A possible solution to make it O(1) would be to create a table with 256 positions (like the thread ready queue) for every thread. When a thread blocks when trying to obtain a semaphore, it places itself in the table of the holder thread. This way, when the holder thread releases the semaphore, it can easily search through the table the "second" highest priority thread (the "first" highest priority thread will, in principle - unless it is suspended - obtain the semaphore). The downside of this approach is the memory increase: needs a 4*256 = 1KiB increase in the TCB for each thread. Since the minimum size for the stack for each thread is about 4 KiB, this value may not be too significant.

Classic API

The Classic API inherits the following non-constant time algorithms from the SuperCode

  • Variable length message support
  • Message broadcast
  • Timer insertion (timer manager, delays, and timeouts)
  • Memory Allocation

Region Manager

Freeing Memory

Although freeing memory is O(constant), freeing a large block of memory may result in the outstanding requests of multiple blocked tasks being satisfied.


The POSIX API inherits the following non-constant time algorithms from the SuperCode

  • Variable length message support
  • Priority based message insertion
  • Timer insertion (timer manager, delays, and timeouts)

Message Queue Manager


There is a linear search for the message queue name.

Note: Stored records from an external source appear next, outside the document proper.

-- pv_equiv track=rewrite | github.com/gabriellaec/desoft-analise-exercicios | backup/user_154/ch9_2019_03_29_13_19_35_577294.py | lista_sufixos
-- ===== SOURCE A (Python) =====
-- def lista_sufixos(string):
--     lista = []
--
--     string = string.replace(" ", "")
--
--     i = len(string);
--
--     while i > 0:
--         lista.append(string[:i])
--         i = i - 1
--
--     return lista
-- ===== SOURCE B (Python) =====
-- def lista_sufixos(string):
--     string = string.replace(" ", "")
--     prefix = ''
--     out = []
--     for ch in string:
--         prefix += ch
--         out.append(prefix)
--     return out[::-1]
-- ===== Notes on version B (the rewrite author's own statement) =====
-- stated objective: alternative
-- what changed: B maintains a running prefix accumulator while scanning forward over the space-free string (appending each extended prefix) and reverses the built list, instead of A's backward index loop that recomputes each prefix via an independent slice string[:i].
import Mathlib
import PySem

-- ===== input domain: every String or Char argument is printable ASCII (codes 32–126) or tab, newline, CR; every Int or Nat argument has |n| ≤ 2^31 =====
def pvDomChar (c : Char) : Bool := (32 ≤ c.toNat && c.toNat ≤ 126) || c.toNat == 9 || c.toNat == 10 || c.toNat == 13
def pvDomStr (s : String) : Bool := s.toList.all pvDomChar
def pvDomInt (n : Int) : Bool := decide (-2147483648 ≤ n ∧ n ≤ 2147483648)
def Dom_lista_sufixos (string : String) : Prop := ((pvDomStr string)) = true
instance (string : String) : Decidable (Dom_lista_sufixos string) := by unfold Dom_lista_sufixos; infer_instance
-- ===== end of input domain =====

-- B replaces A's backward index loop over slices string[:i] by a forward scan with a
-- running prefix accumulator, reversing the built list at the end (objective: alternative).

-- ===== PORT A =====
-- while i > 0: lista.append(string[:i]); i = i - 1   (i counts down; structural recursion on i)
def pvLoopA (cs : List Char) : Nat → List String → List String
  | 0, acc => acc
  | i + 1, acc =>
      pvLoopA cs i (acc ++ [String.ofList (PySem.List.slice cs none (some ((i : Int) + 1)))])

def lista_sufixos (string : String) : List String :=
  let cs := (PySem.Str.replace string " " "").toList
  pvLoopA cs cs.length []

-- ===== PORT B =====
-- for ch in string: prefix += ch; out.append(prefix);  return out[::-1]
def lista_sufixos_alt (string : String) : List String :=
  let cs := (PySem.Str.replace string " " "").toList
  let st := cs.foldl (fun (s : List Char × List String) ch =>
      (s.1 ++ [ch], s.2 ++ [String.ofList (s.1 ++ [ch])])) (([] : List Char), ([] : List String))
  st.2.reverse

-- ===== PRECONDITION & SPEC =====
def Spec_lista_sufixos (string : String) (out : List String) : Prop := out = lista_sufixos_alt string
instance (string : String) (out : List String) : Decidable (Spec_lista_sufixos string out) := by unfold Spec_lista_sufixos; infer_instance

-- ===== CLAIM (what is proved, stated in full; the proofs are below) =====
def Claim_equal_lista_sufixos : Prop := ∀ (string : String), Dom_lista_sufixos string → Spec_lista_sufixos string (lista_sufixos string)

-- ===== LEMMAS AND PROOFS =====

-- A's loop appends cs[:i], cs[:i-1], …, cs[:1]: the reverse of the increasing prefix list.
theorem pvLoopA_eq (cs : List Char) (n : Nat) (acc : List String) :
    pvLoopA cs n acc =
      acc ++ ((List.range n).map (fun k => String.ofList (cs.take (k + 1)))).reverse := by
  induction n generalizing acc with
  | zero => simp [pvLoopA]
  | succ i ih =>
      simp only [pvLoopA, ih, List.range_succ, List.map_append, List.reverse_append]
      rw [show ((i : Int) + 1) = ((i + 1 : Nat) : Int) by push_cast; ring,
        PySem.List.slice_to_natCast]
      simp

-- B's fold carries (prefix so far, prefixes collected so far).
theorem pvFoldB_eq (cs pre : List Char) (out : List String) :
    cs.foldl (fun (s : List Char × List String) ch =>
        (s.1 ++ [ch], s.2 ++ [String.ofList (s.1 ++ [ch])])) (pre, out) =
      (pre ++ cs, out ++ (List.range cs.length).map (fun k => String.ofList (pre ++ cs.take (k + 1)))) := by
  induction cs generalizing pre out with
  | nil => simp
  | cons c rest ih =>
      simp only [List.foldl_cons, ih, List.length_cons, List.range_succ_eq_map,
        List.map_cons, List.map_map]
      simp [Prod.ext_iff, Function.comp, List.take_succ_cons, List.append_assoc]

-- ===== VERDICT (by name: the statement is the Claim_ definition above) =====
theorem lista_sufixos_spec : Claim_equal_lista_sufixos := by
  intro s _
  unfold Spec_lista_sufixos lista_sufixos lista_sufixos_alt
  simp only [pvLoopA_eq, pvFoldB_eq]
  simp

There is a linear search for the message queue name.

Semaphore Manager


There is a linear search for the semaphore name.


There is a linear search for the semaphore name.

Timer Manager

Timer Id Management

There is a linear search of slots in a timer array.

FIX: This is a bad implementation which was originally submitted by a user who did not understand the standard pattern of object management. This pattern requires objects be preallocated at system initialization time and object creation only removes one from an inactive object list. Normally, RTEMS object Id to pointer translation is constant order so, this manager is fixable.

UPDATE: As of 1 Feb 2006, Joel Sherrill is testing a new implementation of POSIX timers which will not have O(n) object Id management.